According to the device of claim 14, wherein the image conversion module is used to input the facial image to be processed into the image processing model for convolution processing to obtain multiple facial features, wherein the facial features include defect features and non-defect features; screen the defect features to remove the target defect features corresponding to the first defect element in the defect features; use the remaining defect features and the non-defect features as background features, and perform deconvolution processing on the background features to obtain the target facial image.

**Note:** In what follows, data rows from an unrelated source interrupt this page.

-- pv_equiv track=rewrite | github.com/ZeacenLee/SQLi-detection-based-DL | tamper.py | tamper8
-- ===== SOURCE A (Python) =====
-- import string
--
-- def tamper8(payload, **kwargs):
--     """
--     Unicode-URL-encodes all characters in a given payload (not processing already encoded) (e.g. SELECT -> %u0053%u0045%u004C%u0045%u0043%u0054)
--
--     >>> tamper('SELECT FIELD%20FROM TABLE')
--     '%u0053%u0045%u004C%u0045%u0043%u0054%u0020%u0046%u0049%u0045%u004C%u0044%u0020%u0046%u0052%u004F%u004D%u0020%u0054%u0041%u0042%u004C%u0045'
--     """
--
--     retVal = payload
--
--     if payload:
--         retVal = ""
--         i = 0
--
--         while i < len(payload):
--             if payload[i] == '%' and (i < len(payload) - 2) and payload[i + 1:i + 2] in string.hexdigits and payload[i + 2:i + 3] in string.hexdigits:
--                 retVal += "%%u00%s" % payload[i + 1:i + 3]
--                 i += 3
--             else:
--                 retVal += '%%u%.4X' % ord(payload[i])
--                 i += 1
--
--     return retVal
-- ===== SOURCE B (Python) =====
-- import string
--
-- def _encode(s):
--     return ''.join('%%u%.4X' % ord(c) for c in s)
--
-- def tamper8(payload, **kwargs):
--     if not payload:
--         return payload
--     parts = payload.split('%')
--     pieces = [_encode(parts[0])]
--     for part in parts[1:]:
--         if len(part) >= 2 and part[0] in string.hexdigits and part[1] in string.hexdigits:
--             pieces.append('%u00' + part[:2] + _encode(part[2:]))
--         else:
--             pieces.append('%u0025' + _encode(part))
--     return ''.join(pieces)
-- ===== Notes on version B (the rewrite author's own statement) =====
-- stated objective: faster
-- what changed: Replaced A's index-arithmetic while-loop with repeated string concatenation by one split on the percent separator followed by a per-part classification and a single join.
import Mathlib
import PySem

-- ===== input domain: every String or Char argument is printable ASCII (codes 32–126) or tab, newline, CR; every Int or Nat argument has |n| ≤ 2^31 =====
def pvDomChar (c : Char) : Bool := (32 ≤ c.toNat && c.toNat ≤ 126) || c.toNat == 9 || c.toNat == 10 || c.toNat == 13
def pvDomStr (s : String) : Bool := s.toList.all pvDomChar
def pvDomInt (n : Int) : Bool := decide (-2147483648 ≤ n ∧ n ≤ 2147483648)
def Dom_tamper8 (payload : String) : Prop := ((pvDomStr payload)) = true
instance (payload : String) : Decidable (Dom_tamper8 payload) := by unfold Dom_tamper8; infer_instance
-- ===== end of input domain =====

-- B replaces A's index-arithmetic while-loop with repeated string concatenation by one split on the percent separator, a per-part classification and a single join (measured faster at large sizes).

-- ===== PORT A =====

-- `c in string.hexdigits` for a single character
def pvIsHex (c : Char) : Bool := "0123456789abcdefABCDEF".toList.contains c

-- '%.4X' % n for n ≤ 0xFFFF (every Dom character code is ≤ 126, so the 4-digit zero-padded form is exact)
def pvHexDigU (n : Nat) : Char := "0123456789ABCDEF".toList.getD n '0'
def pvHex4 (n : Nat) : List Char :=
  [pvHexDigU (n / 4096 % 16), pvHexDigU (n / 256 % 16), pvHexDigU (n / 16 % 16), pvHexDigU (n % 16)]

-- '%%u%.4X' % ord(c)
def pvEnc (c : Char) : List Char := '%' :: 'u' :: pvHex4 c.toNat

-- A's while-loop: state = (remaining suffix payload[i:], accumulator retVal); the
-- `payload[i] == '%' and i < len(payload) - 2` test is `remaining = '%' :: a :: b :: rest`.
def tamper8Loop : List Char → List Char → List Char
  | '%' :: a :: b :: rest, acc =>
    if pvIsHex a && pvIsHex b then
      tamper8Loop rest (acc ++ ('%' :: 'u' :: '0' :: '0' :: [a, b]))   -- "%%u00%s" % payload[i+1:i+3]
    else
      tamper8Loop (a :: b :: rest) (acc ++ pvEnc '%')
  | c :: rest, acc => tamper8Loop rest (acc ++ pvEnc c)
  | [], acc => acc

def tamper8 (payload : String) : String :=
  if payload = "" then payload
  else String.ofList (tamper8Loop payload.toList [])

-- ===== PORT B =====

-- _encode(s) = ''.join('%%u%.4X' % ord(c) for c in s)
def pvEncodeAll (s : List Char) : List Char := (s.map pvEnc).flatten

-- one part after a '%': either a preserved '%u00XY' triple or a literal '%' ('%u0025') plus the rest
def pvHandlePart (p : List Char) : List Char :=
  match p with
  | a :: b :: rest =>
    if pvIsHex a && pvIsHex b then '%' :: 'u' :: '0' :: '0' :: a :: b :: pvEncodeAll rest
    else ['%', 'u', '0', '0', '2', '5'] ++ pvEncodeAll p
  | _ => ['%', 'u', '0', '0', '2', '5'] ++ pvEncodeAll p

def tamper8_alt (payload : String) : String :=
  if payload = "" then payload
  else
    match payload.toList.splitOn '%' with      -- payload.split('%')
    | [] => ""                                 -- unreachable: splitOn never returns []
    | p0 :: ps => String.ofList (pvEncodeAll p0 ++ (ps.map pvHandlePart).flatten)

-- ===== PRECONDITION & SPEC =====
def Spec_tamper8 (payload : String) (out : String) : Prop := out = tamper8_alt payload
instance (payload : String) (out : String) : Decidable (Spec_tamper8 payload out) := by unfold Spec_tamper8; infer_instance

-- ===== CLAIM (what is proved, stated in full; the proofs are below) =====
def Claim_equal_tamper8 : Prop := ∀ (payload : String), Dom_tamper8 payload → Spec_tamper8 payload (tamper8 payload)

-- ===== LEMMAS AND PROOFS =====

-- B's value on a parts list (head encoded plainly, later parts via pvHandlePart)
def pvBCore : List (List Char) → List Char
  | [] => []
  | p0 :: ps => pvEncodeAll p0 ++ (ps.map pvHandlePart).flatten

theorem pvEnc_percent : pvEnc '%' = ['%', 'u', '0', '0', '2', '5'] := by decide

theorem pvIsHex_percent : pvIsHex '%' = false := by decide

-- '%u00' ++ [a, b]
def pvPres (a b : Char) : List Char := '%' :: 'u' :: '0' :: '0' :: [a, b]

theorem pvSplitOn_ne_nil (l : List Char) : l.splitOn '%' ≠ [] :=
  List.splitOnP_ne_nil _ _

theorem pvSplitOn_percent_cons (t : List Char) :
    ('%' :: t).splitOn '%' = [] :: t.splitOn '%' := by
  simp [List.splitOn, List.splitOnP_cons]

theorem pvSplitOn_ne_cons (c : Char) (t : List Char) (hc : c ≠ '%') :
    (c :: t).splitOn '%' = List.modifyHead (List.cons c) (t.splitOn '%') := by
  simp [List.splitOn, List.splitOnP_cons, hc]

theorem pvSplitOn_nonhex_head (t : List Char)
    (h : ∀ a b r, t = a :: b :: r → (pvIsHex a && pvIsHex b) = false) :
    pvBCore (('%' :: t).splitOn '%') = pvEnc '%' ++ pvBCore (t.splitOn '%') := by
  rw [pvSplitOn_percent_cons]
  cases hs : t.splitOn '%' with
  | nil => exact absurd hs (pvSplitOn_ne_nil t)
  | cons p0 ps =>
    have hhandle : pvHandlePart p0 = pvEnc '%' ++ pvEncodeAll p0 := by
      match t, p0, hs, h with
      | [], p0, hs, h =>
        simp [List.splitOn, List.splitOnP_nil] at hs
        simp [hs.1, pvHandlePart, pvEncodeAll, pvEnc_percent]
      | '%' :: t', p0, hs, h =>
        rw [pvSplitOn_percent_cons] at hs
        cases hs; simp [pvHandlePart, pvEncodeAll, pvEnc_percent]
      | c :: t', p0, hs, h =>
        by_cases hc : c = '%'
        · subst hc
          rw [pvSplitOn_percent_cons] at hs
          cases hs; simp [pvHandlePart, pvEncodeAll, pvEnc_percent]
        · rw [pvSplitOn_ne_cons c t' hc] at hs
          cases hq : t'.splitOn '%' with
          | nil => exact absurd hq (pvSplitOn_ne_nil t')
          | cons q0 qs =>
            rw [hq] at hs
            simp only [List.modifyHead, List.cons.injEq] at hs
            obtain ⟨hp0, -⟩ := hs
            subst hp0
            match t', q0, hq, h with
            | [], q0, hq, h =>
              simp [List.splitOn, List.splitOnP_nil] at hq
              simp [hq.1, pvHandlePart, pvEnc_percent, pvEncodeAll]
            | '%' :: t'', q0, hq, h =>
              rw [pvSplitOn_percent_cons] at hq
              cases hq; simp [pvHandlePart, pvEnc_percent, pvEncodeAll]
            | d :: t'', q0, hq, h =>
              by_cases hd : d = '%'
              · subst hd
                rw [pvSplitOn_percent_cons] at hq
                cases hq; simp [pvHandlePart, pvEnc_percent, pvEncodeAll]
              · rw [pvSplitOn_ne_cons d t'' hd] at hq
                cases hr : t''.splitOn '%' with
                | nil => exact absurd hr (pvSplitOn_ne_nil t'')
                | cons r0 rs =>
                  rw [hr] at hq
                  simp only [List.modifyHead, List.cons.injEq] at hq
                  obtain ⟨hq0, -⟩ := hq
                  subst hq0
                  simp [pvHandlePart, h c d t'' rfl, pvEnc_percent]
    simp [pvBCore, hhandle, pvEncodeAll]

theorem pvSplitOn_hex_head (a b : Char) (r : List Char)
    (ha : pvIsHex a = true) (hb : pvIsHex b = true) :
    pvBCore (('%' :: a :: b :: r).splitOn '%') = pvPres a b ++ pvBCore (r.splitOn '%') := by
  have hne : ∀ c : Char, pvIsHex c = true → c ≠ '%' := fun c h hc => by
    subst hc; rw [pvIsHex_percent] at h; cases h
  rw [pvSplitOn_percent_cons, pvSplitOn_ne_cons a _ (hne a ha), pvSplitOn_ne_cons b _ (hne b hb)]
  cases hr : r.splitOn '%' with
  | nil => exact absurd hr (pvSplitOn_ne_nil r)
  | cons r0 rs =>
    simp [pvBCore, List.modifyHead, pvHandlePart, ha, hb, pvPres, pvEncodeAll]

theorem pvSplitOn_plain_head (c : Char) (t : List Char) (hc : c ≠ '%') :
    pvBCore ((c :: t).splitOn '%') = pvEnc c ++ pvBCore (t.splitOn '%') := by
  rw [pvSplitOn_ne_cons c t hc]
  cases hs : t.splitOn '%' with
  | nil => exact absurd hs (pvSplitOn_ne_nil t)
  | cons p0 ps => simp [pvBCore, List.modifyHead, pvEncodeAll]

theorem tamper8Loop_eq (l acc : List Char) :
    tamper8Loop l acc = acc ++ pvBCore (l.splitOn '%') := by
  induction l, acc using tamper8Loop.induct with
  | case1 a b rest acc hhex ih =>
    obtain ⟨ha, hb⟩ := Bool.and_eq_true_iff.mp hhex
    rw [tamper8Loop, if_pos hhex, ih, pvSplitOn_hex_head a b rest ha hb]
    simp [pvPres]
  | case2 a b rest acc hhex ih =>
    rw [tamper8Loop, if_neg hhex, ih]
    rw [pvSplitOn_nonhex_head (a :: b :: rest)
      (fun x y r hxy => by cases hxy; simpa using hhex)]
    simp
  | case3 c rest acc hne ih =>
    rw [tamper8Loop, ih]
    by_cases hc : c = '%'
    · subst hc
      rw [pvSplitOn_nonhex_head rest (fun a b r hr => (hne a b r rfl hr).elim)]
      simp
    · rw [pvSplitOn_plain_head c rest hc]
      simp
    · exact hne
  | case4 acc => simp [tamper8Loop, List.splitOn, List.splitOnP_nil, pvBCore, pvEncodeAll]

-- ===== VERDICT (by name: the statement is the Claim_ definition above) =====
theorem tamper8_spec : Claim_equal_tamper8 := by
  intro payload _
  unfold Spec_tamper8 tamper8 tamper8_alt
  by_cases h : payload = ""
  · simp [h]
  · simp only [if_neg h]
    rw [tamper8Loop_eq]
    cases hs : payload.toList.splitOn '%' with
    | nil => exact absurd hs (pvSplitOn_ne_nil _)
    | cons p0 ps => simp [pvBCore]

According to the device according to claim 14 or 15, wherein the label image corresponding to the training sample is a facial image including other elements in the training sample except the first defect element, and the image conversion module is further used to train the image processing model, including: inputting the training sample and the label image into a generative adversarial network, and iteratively training the generative adversarial network according to the output of the generative adversarial network and the loss function to obtain the image processing model.
The device according to claim 16, wherein the generative adversarial network includes a generation module and a discrimination module, the image conversion module is used to input the training sample into the generation module for image conversion processing to obtain a synthetic image; input the synthetic image and the label image into the discrimination module to obtain a discrimination result; the discrimination result is used to characterize the difference between the synthetic image and the label image The probability of the synthetic image being the same as the training sample; constructing a loss function based on the loss between the synthetic image and the training sample, and the loss between the synthetic image and the label image; iteratively training the generation module and the discrimination module according to the loss function, and determining the image processing model based on the trained generation module.
A computer device comprises a memory, a processor and a computer program stored in the memory and executable on the processor, wherein the processor is configured to implement the image processing method according to any one of claims 1 to 13 when executing the program.
A computer-readable storage medium having a computer program stored thereon, wherein the computer program is used to implement the image processing method according to any one of claims 1 to 13.
A computer program product comprises instructions, and when the instructions are executed, the image processing method according to any one of claims 1 to 13 is implemented.